Emeğin Kurtuluşu yaptığı açıklamada “Kamu işçisi için, IMF politikaları ile dayatılan sefalet zammını reddetmekten, grev iradesine sonuna kadar sahip çıkmaktan, ihanetçi sendika ağalarından hesap sorarak mücadeleye kararlılıkla devam etmekten başka bir çıkış yolu yoktur.” dedi.
Emeğin Kurtuluşu’nun açıklamasını paylaşıyoruz:
Teslimiyet ASLA! Sonuna kadar GREV!
KÇP’de kamu işçilerine dayatılan sefalet dayatmasının Eti Maden işçilerinin grevinin yasaklanmasıyla yeni bir boyuta taşınmasının ardından Türk-İş Başkanı Ergun Atalay dün gece soluğu bir kez daha Cumhurbaşkanlığı Külliyesi’nde aldı. Grev yasağının işçi sınıfına topyekûn bir gözdağı olduğu ortadayken, Atalay, pişkince “olumlu” bir teklif aldıklarını söylüyor.
Atalay’ın “olumlu” teklif dediği ikinci 6 ay için gündeme getirilen seyyanen 50 TL’lik bir rüşvet. Ve bu rüşvetin kamu işçilerinin talep ve beklentileri ile uzaktan yakından bir ilgisi bulunmuyor.
Kamu işçilerinin isteği ve hak ettiği çok daha fazla olmasına rağmen Türk-İş ve Hak-İş hazırladıkları ortak taslakla taban ücretinin günlük 1800 TL’ye yükseltilmesini, bunun üzerine yüzde 50 zam yapılmasını istemişlerdi. İkinci 6 ay için ise zam talebi yüzde 25 idi. Bu talepler orta yerde duruyorken TÜHİS eliyle hükümetin 1400 TL taban ücret ve yüzde 24 zam önerisi açıkça kamu işçisi ile dalga geçmek anlamına geliyordu. Sanki ortada böyle pervasız bir dayatma yokmuş gibi Atalay tüm tartışmayı ikinci altı ay için yapılacak zam oranına kilitliyor ve kamu işçisine dayatılan sefalete onay verdiğini itiraf etmiş oluyor.

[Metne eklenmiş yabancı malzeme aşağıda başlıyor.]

-- pv_equiv track=rewrite | github.com/stresszero/code_snippets | Math/moser_de_bruijin_seq.py | rec_moser_de_bruijn
-- ===== SOURCE A (Python) =====
-- def rec_moser_de_bruijn(n):
--     if n == 0:
--         return 0
--     elif n == 1:
--         return 1
--     elif n % 2 == 0:
--         return 4 * rec_moser_de_bruijn(n // 2)
--     else:
--         return 4 * rec_moser_de_bruijn(n // 2) + 1
-- ===== SOURCE B (Python) =====
-- def rec_moser_de_bruijn(n):
--     result = 0
--     power = 1
--     while n > 0:
--         if n & 1:
--             result += power
--         power *= 4
--         n >>= 1
--     return result
-- ===== Notes on version B (the rewrite author's own statement) =====
-- stated objective: idiomatic
-- what changed: Replaces the recursive halving of n by a single iterative loop that reads the bits of n least-significant first and accumulates the result with a running power of four (reinterpreting binary digits in base four).
import Mathlib
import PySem

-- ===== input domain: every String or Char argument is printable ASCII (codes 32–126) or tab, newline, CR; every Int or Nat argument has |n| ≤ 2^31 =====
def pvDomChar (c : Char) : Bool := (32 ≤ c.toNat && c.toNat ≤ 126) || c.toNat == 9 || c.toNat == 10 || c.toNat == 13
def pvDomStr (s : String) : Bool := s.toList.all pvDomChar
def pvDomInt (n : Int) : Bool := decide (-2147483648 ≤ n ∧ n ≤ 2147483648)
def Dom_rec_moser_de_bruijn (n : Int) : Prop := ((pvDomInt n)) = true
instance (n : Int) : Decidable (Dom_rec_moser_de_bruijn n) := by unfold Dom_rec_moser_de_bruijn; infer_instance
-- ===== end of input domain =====

-- B replaces A's recursion rec(n)=4*rec(n//2)+(n&1) by a single iterative least-significant-bit loop with a running power of 4 (idiomatic; return-value equivalence for n ≥ 0).


-- ===== PORT A =====
-- fuel makes the recursion total; n.toNat + 2 steps always suffice for n ≥ 0 (the admitted inputs)
def recGoA : Nat → Int → Int
  | 0, _ => 0
  | fuel + 1, n =>
    if n = 0 then 0
    else if n = 1 then 1
    else if PySem.Int.mod n 2 = 0 then 4 * recGoA fuel (PySem.Int.floordiv n 2)
    else 4 * recGoA fuel (PySem.Int.floordiv n 2) + 1

def rec_moser_de_bruijn (n : Int) : Int := recGoA (n.toNat + 2) n

-- ===== PORT B =====
-- the while loop: while n > 0: if n & 1: result += power; power *= 4; n >>= 1
def altLoop (n result power : Int) : Int :=
  if h : 0 < n then
    altLoop (n >>> (1:Nat)) (if PySem.Int.band n 1 ≠ 0 then result + power else result) (power * 4)
  else result
termination_by n.toNat
decreasing_by
  have h2 : n >>> (1:Nat) = n / 2 := by
    simpa using Int.shiftRight_eq_div_pow n (1:Nat)
  omega

def rec_moser_de_bruijn_alt (n : Int) : Int := altLoop n 0 1

-- ===== PRECONDITION & SPEC =====
-- Pre_ excludes negative n, on which A recurses forever (RecursionError)
def Pre_rec_moser_de_bruijn (n : Int) : Prop := 0 ≤ n
instance (n : Int) : Decidable (Pre_rec_moser_de_bruijn n) := by unfold Pre_rec_moser_de_bruijn; infer_instance
def pvWitness_rec_moser_de_bruijn : Int := 5

def Spec_rec_moser_de_bruijn (n : Int) (out : Int) : Prop := out = rec_moser_de_bruijn_alt n
instance (n : Int) (out : Int) : Decidable (Spec_rec_moser_de_bruijn n out) := by unfold Spec_rec_moser_de_bruijn; infer_instance

-- ===== CLAIM (what is proved, stated in full; the proofs are below) =====
def Claim_equal_rec_moser_de_bruijn : Prop := ∀ (n : Int), Dom_rec_moser_de_bruijn n → Pre_rec_moser_de_bruijn n → Spec_rec_moser_de_bruijn n (rec_moser_de_bruijn n)

-- ===== LEMMAS AND PROOFS =====
-- reference value: the Moser-de Bruijn number of a natural index
def mref : Nat → Int
  | 0 => 0
  | m + 1 => 4 * mref ((m + 1) / 2) + (((m + 1) % 2 : Nat) : Int)

lemma recGoA_eq_mref : ∀ (fuel : Nat) (n : Int), 0 ≤ n → n.toNat + 1 ≤ fuel →
    recGoA fuel n = mref n.toNat := by
  intro fuel
  induction fuel with
  | zero => intro n _ hf; omega
  | succ f ih =>
    intro n hn hf
    by_cases h0 : n = 0
    · simp [recGoA, h0, mref]
    by_cases h1 : n = 1
    · subst h1; simp [recGoA, mref]
    have h2 : (2 : Int) ≤ n := by omega
    have hd : PySem.Int.floordiv n 2 = n / 2 :=
      PySem.Int.floordiv_eq_ediv_of_pos (by omega)
    have hm : PySem.Int.mod n 2 = n % 2 :=
      PySem.Int.mod_eq_emod_of_pos (by omega)
    have hdn : (n / 2).toNat = n.toNat / 2 := by omega
    have hrec : recGoA f (PySem.Int.floordiv n 2) = mref (n.toNat / 2) := by
      rw [hd, ← hdn]
      exact ih _ (by omega) (by omega)
    have hmref : mref n.toNat = 4 * mref (n.toNat / 2) + ((n.toNat % 2 : Nat) : Int) := by
      obtain ⟨m, hm'⟩ : ∃ m, n.toNat = m + 1 := ⟨n.toNat - 1, by omega⟩
      rw [hm', mref]
    by_cases he : PySem.Int.mod n 2 = 0
    · have : n % 2 = 0 := by rw [← hm]; exact he
      simp only [recGoA, h0, h1, he, if_false, if_true]
      rw [hrec, hmref]
      have : (n.toNat % 2 : Nat) = 0 := by omega
      simp [this]
    · have : n % 2 = 1 := by rw [hm] at he; omega
      simp only [recGoA, h0, h1, he, if_false]
      rw [hrec, hmref]
      have : (n.toNat % 2 : Nat) = 1 := by omega
      simp [this]

lemma altLoop_eq (k : Nat) : ∀ (n r p : Int), 0 ≤ n → n.toNat ≤ k → altLoop n r p = r + p * mref n.toNat := by
  induction k with
  | zero =>
    intro n r p hn hk
    have hz : n = 0 := by omega
    rw [altLoop]
    simp [hz, mref]
  | succ k ih =>
    intro n r p hn hk
    by_cases h : 0 < n
    · have hsh : n >>> (1:Nat) = n / 2 := by simpa using Int.shiftRight_eq_div_pow n (1:Nat)
      have hband : PySem.Int.band n 1 = n % 2 := by
        rw [PySem.Int.band_one]
        exact PySem.Int.mod_eq_emod_of_pos (by omega)
      rw [altLoop]
      simp only [h, dif_pos]
      rw [ih (n >>> (1:Nat)) _ _ (by omega) (by omega)]
      have hdn : (n >>> (1:Nat)).toNat = n.toNat / 2 := by omega
      have hmref : mref n.toNat = 4 * mref (n.toNat / 2) + ((n.toNat % 2 : Nat) : Int) := by
        obtain ⟨m, hm'⟩ : ∃ m, n.toNat = m + 1 := ⟨n.toNat - 1, by omega⟩
        rw [hm', mref]
      rw [hdn, hband]
      by_cases he : n % 2 = 0
      · have : (n.toNat % 2 : Nat) = 0 := by omega
        simp [he, hmref, this]; ring
      · have h1 : n % 2 = 1 := by omega
        have : (n.toNat % 2 : Nat) = 1 := by omega
        simp [h1, hmref, this]; ring
    · have hz : n = 0 := by omega
      rw [altLoop]
      simp [hz, mref]

-- ===== VERDICT (by name: the statement is the Claim_ definition above) =====
theorem rec_moser_de_bruijn_spec : Claim_equal_rec_moser_de_bruijn := by
  intro n _ hpre
  unfold Spec_rec_moser_de_bruijn rec_moser_de_bruijn rec_moser_de_bruijn_alt
  rw [recGoA_eq_mref _ n hpre (by omega), altLoop_eq n.toNat n 0 1 hpre (by omega)]
  ring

İkinci altı aylık zam oranı üzerinden yürütülen tartışmalar ise bir başka kumpas haline gelmiş durumda. Tartışma hiç de 5 puanlık bir fark tartışması değildir. Seyyanen 50 TL’lik zam ile üzerini örtmeye çalıştıkları şey IMF’nin “beklenen enflasyon oranına göre zam” politikasının hayata geçirilmesidir. Yüzde 11 zam oranına imza atmak açıkça IMF dayatmasına suç ortağı olmak demektir. Yıllardır hayata geçirilmeye çalışılan bu dayatma resmileştiği oranda kaybeden sadece kamu işçisi olmayacaktır. Ve bu kayıp sadece bugünün kaybı olmayacaktır. Bu dayatmaya imza atanlar işçi sınıfının geleceğine yönelik bir saldırıya onay vermiş olacaklardır.

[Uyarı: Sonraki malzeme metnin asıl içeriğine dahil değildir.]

-- pv_equiv track=rewrite | github.com/harneet2512/groundtruth | benchmarks/swebench/gt_hook.py | _greedy_optimal_assignment
-- ===== SOURCE A (Python) =====
-- def _edit_distance(a: str, b: str) -> int:
--     """Standard Levenshtein distance."""
--     m, n = len(a), len(b)
--     prev = list(range(n + 1))
--     for i in range(1, m + 1):
--         curr = [i] + [0] * n
--         for j in range(1, n + 1):
--             cost = 0 if a[i - 1] == b[j - 1] else 1
--             curr[j] = min(prev[j] + 1, curr[j - 1] + 1, prev[j - 1] + cost)
--         prev = curr
--     return prev[n]
--
-- def _greedy_optimal_assignment(args: list[str], params: list[str]) -> list[int]:
--     """Greedy min-cost bipartite matching: returns param index for each arg position."""
--     k = min(len(args), len(params))
--     used_params: set[int] = set()
--     assignment: list[int] = [-1] * k
--
--     costs = [
--         [_edit_distance(args[i], params[j]) for j in range(len(params))]
--         for i in range(k)
--     ]
--
--     for _ in range(k):
--         best_cost = 10 ** 9
--         best_i = best_j = -1
--         for i in range(k):
--             if assignment[i] != -1:
--                 continue
--             for j in range(len(params)):
--                 if j in used_params:
--                     continue
--                 if costs[i][j] < best_cost:
--                     best_cost = costs[i][j]
--                     best_i, best_j = i, j
--         if best_i == -1:
--             break
--         assignment[best_i] = best_j
--         used_params.add(best_j)
--
--     return assignment
-- ===== SOURCE B (Python) =====
-- def _edit_distance(a: str, b: str) -> int:
--     """Standard Levenshtein distance."""
--     m, n = len(a), len(b)
--     prev = list(range(n + 1))
--     for i in range(1, m + 1):
--         curr = [i] + [0] * n
--         for j in range(1, n + 1):
--             cost = 0 if a[i - 1] == b[j - 1] else 1
--             curr[j] = min(prev[j] + 1, curr[j - 1] + 1, prev[j - 1] + cost)
--         prev = curr
--     return prev[n]
--
-- def _greedy_optimal_assignment(args: list[str], params: list[str]) -> list[int]:
--     """Sort all (cost, i, j) edges once; sweep them, assigning each first-free pair.
--
--     Only edges of cost below the 10**9 'infinity' threshold are candidates
--     (the selection threshold the greedy matching starts from).
--     """
--     k = min(len(args), len(params))
--     edges = []
--     for i in range(k):
--         for j in range(len(params)):
--             c = _edit_distance(args[i], params[j])
--             if c < 10 ** 9:
--                 edges.append((c, i, j))
--     edges.sort()
--     assignment = [-1] * k
--     used = [False] * len(params)
--     for _cost, i, j in edges:
--         if assignment[i] == -1 and not used[j]:
--             assignment[i] = j
--             used[j] = True
--     return assignment
-- ===== Notes on version B (the rewrite author's own statement) =====
-- stated objective: alternative
-- what changed: A repeats a full scan of the whole cost matrix for each of the k assignments; B collects all (cost,i,j) edges below the 10**9 selection threshold once, sorts them lexicographically, and makes one greedy sweep assigning each edge whose arg slot and param are still free.
import Mathlib
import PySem

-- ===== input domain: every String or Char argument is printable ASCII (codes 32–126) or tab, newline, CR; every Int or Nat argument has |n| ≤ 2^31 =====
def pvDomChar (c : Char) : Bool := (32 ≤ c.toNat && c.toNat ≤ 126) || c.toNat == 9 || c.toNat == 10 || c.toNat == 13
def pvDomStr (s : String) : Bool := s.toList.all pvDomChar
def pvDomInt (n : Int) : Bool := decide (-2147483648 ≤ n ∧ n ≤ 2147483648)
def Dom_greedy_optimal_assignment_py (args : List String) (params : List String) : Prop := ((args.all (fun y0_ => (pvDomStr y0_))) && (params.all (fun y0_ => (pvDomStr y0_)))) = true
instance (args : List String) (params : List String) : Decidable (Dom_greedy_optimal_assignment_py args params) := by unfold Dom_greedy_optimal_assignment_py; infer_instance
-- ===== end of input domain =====

-- B replaces A's repeated full scans of the cost matrix (one per assignment) by a single
-- lexicographic sort of the candidate (cost, i, j) edges (those below A's 10**9 selection
-- threshold) followed by one greedy sweep — same result by a structurally different algorithm.

-- ===== PORT A =====

-- _edit_distance: literal port; strings are indexed via toList.getD (indices are always in range here)
def pvED (a : String) (b : String) : Int :=
  let la := a.toList
  let lb := b.toList
  let m := la.length
  let n := lb.length
  let prev : List Int := (List.range (n + 1)).map (fun (x : Nat) => (x : Int))
  let prev := (List.range m).foldl (fun prev i0 =>
    let i := i0 + 1
    let curr : List Int := ((i : Nat) : Int) :: List.replicate n 0
    (List.range n).foldl (fun curr j0 =>
      let j := j0 + 1
      let cost : Int := if la.getD (i - 1) ' ' = lb.getD (j - 1) ' ' then 0 else 1
      curr.set j (min (min (prev.getD j 0 + 1) (curr.getD (j - 1) 0 + 1)) (prev.getD (j - 1) 0 + cost)))
      curr) prev
  prev.getD n 0

-- the cost matrix built before the greedy loop
def pvCosts (args : List String) (params : List String) : List (List Int) :=
  (List.range (min args.length params.length)).map (fun i =>
    (List.range params.length).map (fun j => pvED (args.getD i "") (params.getD j "")))

-- one iteration of A's `for _ in range(k)` loop; state = (assignment, used_params, broke)
def pvRound (args : List String) (params : List String)
    (st : List Int × PySem.Set Int × Bool) : List Int × PySem.Set Int × Bool :=
  if st.2.2 then st else
  let costs := pvCosts args params
  let sel : Int × Int × Int :=
    (List.range (min args.length params.length)).foldl (fun b i =>
      if st.1.getD i (-1) ≠ -1 then b
      else (List.range params.length).foldl (fun b j =>
        if PySem.Set.contains st.2.1 ((j : Nat) : Int) then b
        else if (costs.getD i []).getD j 0 < b.1 then ((costs.getD i []).getD j 0, (i : Int), (j : Int))
        else b) b)
      ((10 : Int) ^ 9, -1, -1)
  if sel.2.1 = -1 then (st.1, st.2.1, true)
  else (st.1.set sel.2.1.toNat sel.2.2, PySem.Set.add st.2.1 sel.2.2, st.2.2)

def greedy_optimal_assignment_py (args : List String) (params : List String) : List Int :=
  let k := min args.length params.length
  ((List.range k).foldl (fun st _ => pvRound args params st)
    (List.replicate k (-1), PySem.Set.empty, false)).1

-- ===== PORT B =====

-- Python's `<=` on the int tuples (cost, i, j): lexicographic
def pvLexLe (e : Int × Nat × Nat) (f : Int × Nat × Nat) : Bool :=
  decide (e.1 < f.1) || (decide (e.1 = f.1) &&
    (decide (e.2.1 < f.2.1) || (decide (e.2.1 = f.2.1) && decide (e.2.2 ≤ f.2.2))))

-- body of B's sweep: take the edge if its arg slot and param are both still free
def pvStepB (s : List Int × List Bool) (e : Int × Nat × Nat) : List Int × List Bool :=
  if s.1.getD e.2.1 (-1) = -1 ∧ s.2.getD e.2.2 true = false
  then (s.1.set e.2.1 ((e.2.2 : Nat) : Int), s.2.set e.2.2 true)
  else s

def greedy_optimal_assignment_py_alt (args : List String) (params : List String) : List Int :=
  let k := min args.length params.length
  let edges : List (Int × Nat × Nat) :=
    (List.range k).flatMap (fun i =>
      ((List.range params.length).map (fun j =>
        (pvED (args.getD i "") (params.getD j ""), i, j))).filter
        (fun e => decide (e.1 < (10 : Int) ^ 9)))
  -- edges.sort(): Python sorts the int tuples lexicographically; mergeSort with pvLexLe is exact (stable, total order)
  ((edges.mergeSort pvLexLe).foldl pvStepB
    (List.replicate k (-1), List.replicate params.length false)).1

-- ===== PRECONDITION & SPEC =====

def Spec_greedy_optimal_assignment_py (args : List String) (params : List String) (out : List Int) : Prop := out = greedy_optimal_assignment_py_alt args params
instance (args : List String) (params : List String) (out : List Int) : Decidable (Spec_greedy_optimal_assignment_py args params out) := by unfold Spec_greedy_optimal_assignment_py; infer_instance

-- ===== CLAIM (what is proved, stated in full; the proofs are below) =====
def Claim_equal_greedy_optimal_assignment_py : Prop := ∀ (args : List String) (params : List String), Dom_greedy_optimal_assignment_py args params → Spec_greedy_optimal_assignment_py args params (greedy_optimal_assignment_py args params)

-- ===== LEMMAS AND PROOFS =====

-- ---- generic list facts ----

lemma pv_foldl_iterate {α β : Type} (l : List α) (g : β → β) (s : β) :
    l.foldl (fun s _ => g s) s = g^[l.length] s := by
  induction l generalizing s with
  | nil => rfl
  | cons x t ih => simp [List.foldl_cons, ih, Function.iterate_succ_apply]

lemma pv_foldl_id {α β : Type} (l : List α) (f : β → α → β) (b : β)
    (h : ∀ b x, x ∈ l → f b x = b) : l.foldl f b = b := by
  induction l generalizing b with
  | nil => rfl
  | cons x t ih =>
    rw [List.foldl_cons, h b x (by simp)]
    exact ih b (fun b x hx => h b x (by simp [hx]))

lemma pvGetD_set {α : Type} (l : List α) (i : Nat) (v : α) (m : Nat) (d : α) :
    (l.set i v).getD m d = if m = i ∧ i < l.length then v else l.getD m d := by
  simp only [List.getD_eq_getElem?_getD, List.getElem?_set]
  split_ifs with h1 h2 h3 <;> simp_all

lemma pvCount_set (l : List Int) (i : Nat) (v : Int) (hi : i < l.length)
    (h : l.getD i (-1) = -1) (hv : v ≠ -1) :
    (l.set i v).count (-1) + 1 = l.count (-1) := by
  induction l generalizing i with
  | nil => simp at hi
  | cons x t ih =>
    cases i with
    | zero =>
      simp only [List.getD_cons_zero] at h
      subst h
      simp [hv]
    | succ i =>
      simp only [List.set_cons_succ, List.count_cons]
      have := ih i (by simpa using hi) (by simpa using h)
      omega

-- ---- orders on edges ----

def pvIJlt (e f : Int × Nat × Nat) : Prop :=
  e.2.1 < f.2.1 ∨ (e.2.1 = f.2.1 ∧ e.2.2 < f.2.2)

lemma pvLexLe_trans (a b c : Int × Nat × Nat) (h1 : pvLexLe a b = true) (h2 : pvLexLe b c = true) :
    pvLexLe a c = true := by
  simp only [pvLexLe, Bool.or_eq_true, Bool.and_eq_true, decide_eq_true_eq] at *
  omega

lemma pvLexLe_total (a b : Int × Nat × Nat) : (pvLexLe a b || pvLexLe b a) = true := by
  simp only [pvLexLe, Bool.or_eq_true, Bool.and_eq_true, decide_eq_true_eq]
  omega

lemma pvLexLe_antisymm (a b : Int × Nat × Nat) (h1 : pvLexLe a b = true) (h2 : pvLexLe b a = true) :
    a = b := by
  simp only [pvLexLe, Bool.or_eq_true, Bool.and_eq_true, decide_eq_true_eq] at *
  have ha : a = (a.1, a.2.1, a.2.2) := rfl
  have hb : b = (b.1, b.2.1, b.2.2) := rfl
  rw [ha, hb]
  have h : a.1 = b.1 ∧ a.2.1 = b.2.1 ∧ a.2.2 = b.2.2 := by omega
  rw [h.1, h.2.1, h.2.2]

-- ---- the edge lists and their properties ----

def pvCost (args : List String) (params : List String) (i j : Nat) : Int :=
  pvED (args.getD i "") (params.getD j "")

-- all edges (the implicit search space of A's nested scans)
def pvE0 (args : List String) (params : List String) : List (Int × Nat × Nat) :=
  (List.range (min args.length params.length)).flatMap (fun i =>
    (List.range params.length).map (fun j => (pvCost args params i j, i, j)))

-- the candidate edges B collects: those below the 10^9 threshold
def pvE0F (args : List String) (params : List String) : List (Int × Nat × Nat) :=
  (pvE0 args params).filter (fun e => decide (e.1 < (10 : Int) ^ 9))

def pvLsort (args : List String) (params : List String) : List (Int × Nat × Nat) :=
  (pvE0F args params).mergeSort pvLexLe

lemma pvE0_mem (args params : List String) (e : Int × Nat × Nat) (he : e ∈ pvE0 args params) :
    e.2.1 < min args.length params.length ∧ e.2.2 < params.length ∧ e.1 = pvCost args params e.2.1 e.2.2 := by
  simp only [pvE0, List.mem_flatMap, List.mem_map, List.mem_range] at he
  obtain ⟨i, hi, j, hj, rfl⟩ := he
  exact ⟨hi, hj, rfl⟩

lemma pvE0F_mem (args params : List String) (e : Int × Nat × Nat) (he : e ∈ pvE0F args params) :
    e ∈ pvE0 args params ∧ e.1 < 10 ^ 9 := by
  rw [pvE0F, List.mem_filter] at he
  exact ⟨he.1, by simpa using he.2⟩

lemma pvE0_pairwise (args params : List String) : (pvE0 args params).Pairwise pvIJlt := by
  unfold pvE0
  generalize min args.length params.length = k
  induction k with
  | zero => simp
  | succ k ih =>
    rw [List.range_succ, List.flatMap_append, List.pairwise_append]
    refine ⟨ih, ?_, ?_⟩
    · simp only [List.flatMap_cons, List.flatMap_nil, List.append_nil, List.pairwise_map]
      refine List.Pairwise.imp ?_ List.pairwise_lt_range
      intro a b hab
      exact Or.inr ⟨rfl, hab⟩
    · intro a ha b hb
      simp only [List.mem_flatMap, List.mem_map, List.mem_range, List.flatMap_cons,
        List.flatMap_nil, List.append_nil] at ha hb
      obtain ⟨i, hi, j, hj, rfl⟩ := ha
      obtain ⟨j2, hj2, rfl⟩ := hb
      exact Or.inl hi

Bu tablo ortadayken önceki gece henüz başlamamış bir greve getirilen yasaklama kararı tek adam rejiminin IMF programını hayata geçirmek konusundaki kararlılığının göstergesidir. 22 yılda hayata geçirilen bu 22. grev yasağı olağanlaştırmaya çalıştıkları çalışma düzeninin de ötesinde bir anlam taşımaktadır.
Bu yüzden grev yasağı kararı sadece Eti Maden işçisine ya da kamu işçisine kalkan bir sopa değil işçi sınıfına yönelik yeni bir gözdağıdır. Sermaye cephesinin bu kararı işçi sınıfı için yok hükmündedir.
Görünen o ki kamu işçisini ve işçi sınıfımızı sendika ağalarının yeni bir teslimiyeti, yeni bir ihaneti kapıda beklemektedir. Bu işbirlikçi ağaların teslimiyetinin şaşırtıcı bir yanı da yoktur. Ama işçi sınıfı bu teslimiyete, bu dayatmaya boyun eğemez, eğmemelidir. Kamu işçisi için, IMF politikaları ile dayatılan sefalet zammını reddetmekten, grev iradesine sonuna kadar sahip çıkmaktan, ihanetçi sendika ağalarından hesap sorarak mücadeleye kararlılıkla devam etmekten başka bir çıkış yolu yoktur.